» **Problem**
Only the lines below starting at the one containing "import PySem" and ending at the one containing "def pvDomInt (n" belong in the answer, each copied exactly.

[Opening Records to process section]

-- pv_equiv track=rewrite | github.com/wamaco/wemo-check | 16_number_theory/prac-problems/distinct_prime_fac.py | first_k_consecutive_with_k_prime_factors
-- ===== SOURCE A (Python) =====
-- def first_k_consecutive_with_k_prime_factors(k, limit=1000000):
--     # Step 1: Create an array to count distinct prime factors for every number
--     factor_count = [0] * (limit + 1)
--
--     # Modified Sieve of Eratosthenes: for each prime p, mark all multiples of p
--     for p in range(2, limit + 1):
--         if factor_count[p] == 0:  # p is prime
--             for multiple in range(p, limit + 1, p):
--                 factor_count[multiple] += 1
--
--     # Step 2: Search for k consecutive numbers with exactly k distinct prime factors
--     consecutive = 0
--     for i in range(2, limit + 1):
--         if factor_count[i] == k:
--             consecutive += 1
--             if consecutive == k:
--                 return i - k + 1  # start of the sequence
--         else:
--             consecutive = 0
--
--     return -1  # not found within the limit
-- ===== SOURCE B (Python) =====
-- def _num_distinct_prime_factors(n):
--     # trial division: count distinct prime factors of n
--     c = 0
--     d = 2
--     while d * d <= n:
--         if n % d == 0:
--             c += 1
--             while n % d == 0:
--                 n //= d
--         d += 1
--     if n > 1:
--         c += 1
--     return c
--
--
-- def first_k_consecutive_with_k_prime_factors(k, limit=1000000):
--     # No sieve array: compute each number's distinct-prime-factor count on demand,
--     # returning as soon as the run of k matches is complete.
--     consecutive = 0
--     for i in range(2, limit + 1):
--         if _num_distinct_prime_factors(i) == k:
--             consecutive += 1
--             if consecutive == k:
--                 return i - k + 1
--         else:
--             consecutive = 0
--     return -1
-- ===== Notes on version B (the rewrite author's own statement) =====
-- stated objective: alternative
-- what changed: Replaced the full Sieve-of-Eratosthenes factor-count array (always built over the whole range) by on-demand trial-division counting of each number's distinct prime factors inside the scanning loop, returning as soon as the run is found, with no O(limit) array.
import Mathlib
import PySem

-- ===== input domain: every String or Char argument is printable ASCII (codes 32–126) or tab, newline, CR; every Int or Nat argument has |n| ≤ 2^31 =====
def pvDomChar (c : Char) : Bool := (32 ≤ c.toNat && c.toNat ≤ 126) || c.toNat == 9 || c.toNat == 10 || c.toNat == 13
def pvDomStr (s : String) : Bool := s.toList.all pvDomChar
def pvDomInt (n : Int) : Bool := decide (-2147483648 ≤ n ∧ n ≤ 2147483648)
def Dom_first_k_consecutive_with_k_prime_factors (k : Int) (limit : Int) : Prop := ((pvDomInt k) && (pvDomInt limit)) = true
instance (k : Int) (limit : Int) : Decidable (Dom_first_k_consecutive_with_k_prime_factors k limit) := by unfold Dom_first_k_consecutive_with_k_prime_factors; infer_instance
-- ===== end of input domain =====

-- B replaces A's full Sieve-of-Eratosthenes factor-count array by on-demand trial-division
-- counting inside the scanning loop (alternative algorithm, no O(limit) array).

-- ===== PORT A =====
-- A's sieve body for one p: if factor_count[p] == 0 (p prime), increment factor_count[m]
-- for every multiple m of p.  All indices produced by the ranges are ≥ 2 and < limit+1 =
-- len(factor_count), so .toNat/getD/set indexing is exact here.
def pvSieveStep (limit : Int) (fc : List Int) (p : Int) : List Int :=
  if fc.getD p.toNat 0 == 0 then
    (PySem.List.pyRange p (limit + 1) p).foldl
      (fun a m => a.set m.toNat (a.getD m.toNat 0 + 1)) fc
  else fc

def pvSieve (limit : Int) : List Int :=
  (PySem.List.pyRange 2 (limit + 1) 1).foldl (pvSieveStep limit)
    (List.replicate (limit + 1).toNat 0)

-- A's scan loop with early return, encoded as a fold over (found?, consecutive)
def pvScanA (k : Int) (limit : Int) (fc : List Int) : Option Int × Int :=
  (PySem.List.pyRange 2 (limit + 1) 1).foldl
    (fun st i => match st with
      | (some v, c) => (some v, c)
      | (none, c) =>
        if fc.getD i.toNat 0 == k then
          if c + 1 == k then (some (i - k + 1), c + 1) else (none, c + 1)
        else (none, 0))
    (none, 0)

def first_k_consecutive_with_k_prime_factors (k : Int) (limit : Int) : Int :=
  match (pvScanA k limit (pvSieve limit)).1 with
  | some v => v
  | none => -1

-- ===== PORT B =====
-- inner 'while n % d == 0: n //= d' of B's helper (the dite guards make it total; they
-- hold at every actual call site: d ≥ 2, n > 0)
def pvStrip (n d : Nat) : Nat :=
  if h : 2 ≤ d ∧ d ∣ n ∧ n ≠ 0 then pvStrip (n / d) d else n
termination_by n
decreasing_by exact Nat.div_lt_self (Nat.pos_of_ne_zero h.2.2) h.1

-- these two facts are needed by pvTrialGo's termination argument, so they stay here
theorem pvStrip_le (n d : Nat) : pvStrip n d ≤ n := by
  fun_induction pvStrip with
  | case1 n h ih => exact le_trans ih (Nat.div_le_self _ _)
  | case2 n h => exact le_refl _

theorem pvStrip_lt {n d : Nat} (hd : 2 ≤ d) (hdvd : d ∣ n) (hn : n ≠ 0) :
    pvStrip n d < n := by
  rw [pvStrip, dif_pos ⟨hd, hdvd, hn⟩]
  exact lt_of_le_of_lt (pvStrip_le _ _) (Nat.div_lt_self (Nat.pos_of_ne_zero hn) hd)

-- B's helper _num_distinct_prime_factors: outer 'while d*d <= n' loop with counter c,
-- then the final 'if n > 1: c += 1'.  Called only with n ≥ 0, where Nat is exact.
def pvTrialGo (n d c : Nat) : Nat :=
  if d * d ≤ n then
    if d ∣ n then pvTrialGo (pvStrip n d) (d + 1) (c + 1)
    else pvTrialGo n (d + 1) c
  else if 1 < n then c + 1 else c
termination_by n + n + 2 - d
decreasing_by
  · rcases Nat.lt_or_ge d 2 with h2 | h2
    · have hs := pvStrip_le n d
      omega
    · have hdd : 0 < d * d := Nat.mul_pos (by omega) (by omega)
      have hn : n ≠ 0 := by rintro rfl; omega
      have hs := pvStrip_lt h2 ‹d ∣ n› hn
      have hdn : d ≤ n := le_trans (Nat.le_mul_of_pos_left d (Nat.lt_of_lt_of_le Nat.zero_lt_two h2)) ‹d * d ≤ n›
      omega
  · rcases Nat.lt_or_ge d 2 with h2 | h2
    · omega
    · have hdn : d ≤ n := le_trans (Nat.le_mul_of_pos_left d (Nat.lt_of_lt_of_le Nat.zero_lt_two h2)) ‹d * d ≤ n›
      omega

-- B's scan loop: same run logic, but the count comes from trial division on demand
def pvScanB (k : Int) (limit : Int) : Option Int × Int :=
  (PySem.List.pyRange 2 (limit + 1) 1).foldl
    (fun st i => match st with
      | (some v, c) => (some v, c)
      | (none, c) =>
        if ((pvTrialGo i.toNat 2 0 : Nat) : Int) == k then
          if c + 1 == k then (some (i - k + 1), c + 1) else (none, c + 1)
        else (none, 0))
    (none, 0)

def first_k_consecutive_with_k_prime_factors_alt (k : Int) (limit : Int) : Int :=
  match (pvScanB k limit).1 with
  | some v => v
  | none => -1

-- ===== PRECONDITION & SPEC =====
def Spec_first_k_consecutive_with_k_prime_factors (k : Int) (limit : Int) (out : Int) : Prop := out = first_k_consecutive_with_k_prime_factors_alt k limit
instance (k : Int) (limit : Int) (out : Int) : Decidable (Spec_first_k_consecutive_with_k_prime_factors k limit out) := by unfold Spec_first_k_consecutive_with_k_prime_factors; infer_instance

-- ===== CLAIM (what is proved, stated in full; the proofs are below) =====
def Claim_equal_first_k_consecutive_with_k_prime_factors : Prop := ∀ (k : Int) (limit : Int), Dom_first_k_consecutive_with_k_prime_factors k limit → Spec_first_k_consecutive_with_k_prime_factors k limit (first_k_consecutive_with_k_prime_factors k limit)

-- ===== LEMMAS AND PROOFS =====

-- ---- B's trial division computes the number of distinct prime factors ----

theorem pvStrip_spec (n d : Nat) (hd : Nat.Prime d) : n ≠ 0 →
    pvStrip n d ≠ 0 ∧ pvStrip n d ∣ n ∧ ¬ d ∣ pvStrip n d ∧
      ∀ p : Nat, Nat.Prime p → p ≠ d → (p ∣ pvStrip n d ↔ p ∣ n) := by
  fun_induction pvStrip n d with
  | case1 n h ih =>
    intro hn
    have hnd : n / d ≠ 0 := by
      have := Nat.div_pos (Nat.le_of_dvd (Nat.pos_of_ne_zero hn) h.2.1) (by omega : 0 < d)
      omega
    obtain ⟨h0, hdvd, hnd2, hiff⟩ := ih hnd
    refine ⟨h0, hdvd.trans (Nat.div_dvd_of_dvd h.2.1), hnd2, ?_⟩
    intro p hp hpd
    rw [hiff p hp hpd]
    constructor
    · intro hpn; exact hpn.trans (Nat.div_dvd_of_dvd h.2.1)
    · intro hpn
      have hmul : n = d * (n / d) := (Nat.mul_div_cancel' h.2.1).symm
      rcases (Nat.Prime.dvd_mul hp).1 (hmul ▸ hpn) with hc | hc
      · exact absurd ((Nat.prime_dvd_prime_iff_eq hp hd).1 hc) hpd
      · exact hc
  | case2 n h =>
    intro hn
    have hnotd : ¬ d ∣ n := fun hdn => h ⟨hd.two_le, hdn, hn⟩
    exact ⟨hn, dvd_refl n, hnotd, fun p _ _ => Iff.rfl⟩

[Closing Records to process section]

» **Reply to the task**
import PySem

-- ===== input domain: every String or Char argument is printable ASCII (codes 32–126) or tab, newline, CR; every Int or Nat argument has |n| ≤ 2^31 =====
def pvDomChar (c : Char) : Bool := (32 ≤ c.toNat && c.toNat ≤ 126) || c.toNat == 9 || c.toNat == 10 || c.toNat == 13
def pvDomStr (s : String) : Bool := s.toList.all pvDomChar
def pvDomInt (n : Int) : Bool := decide (-2147483648 ≤ n ∧ n ≤ 2147483648)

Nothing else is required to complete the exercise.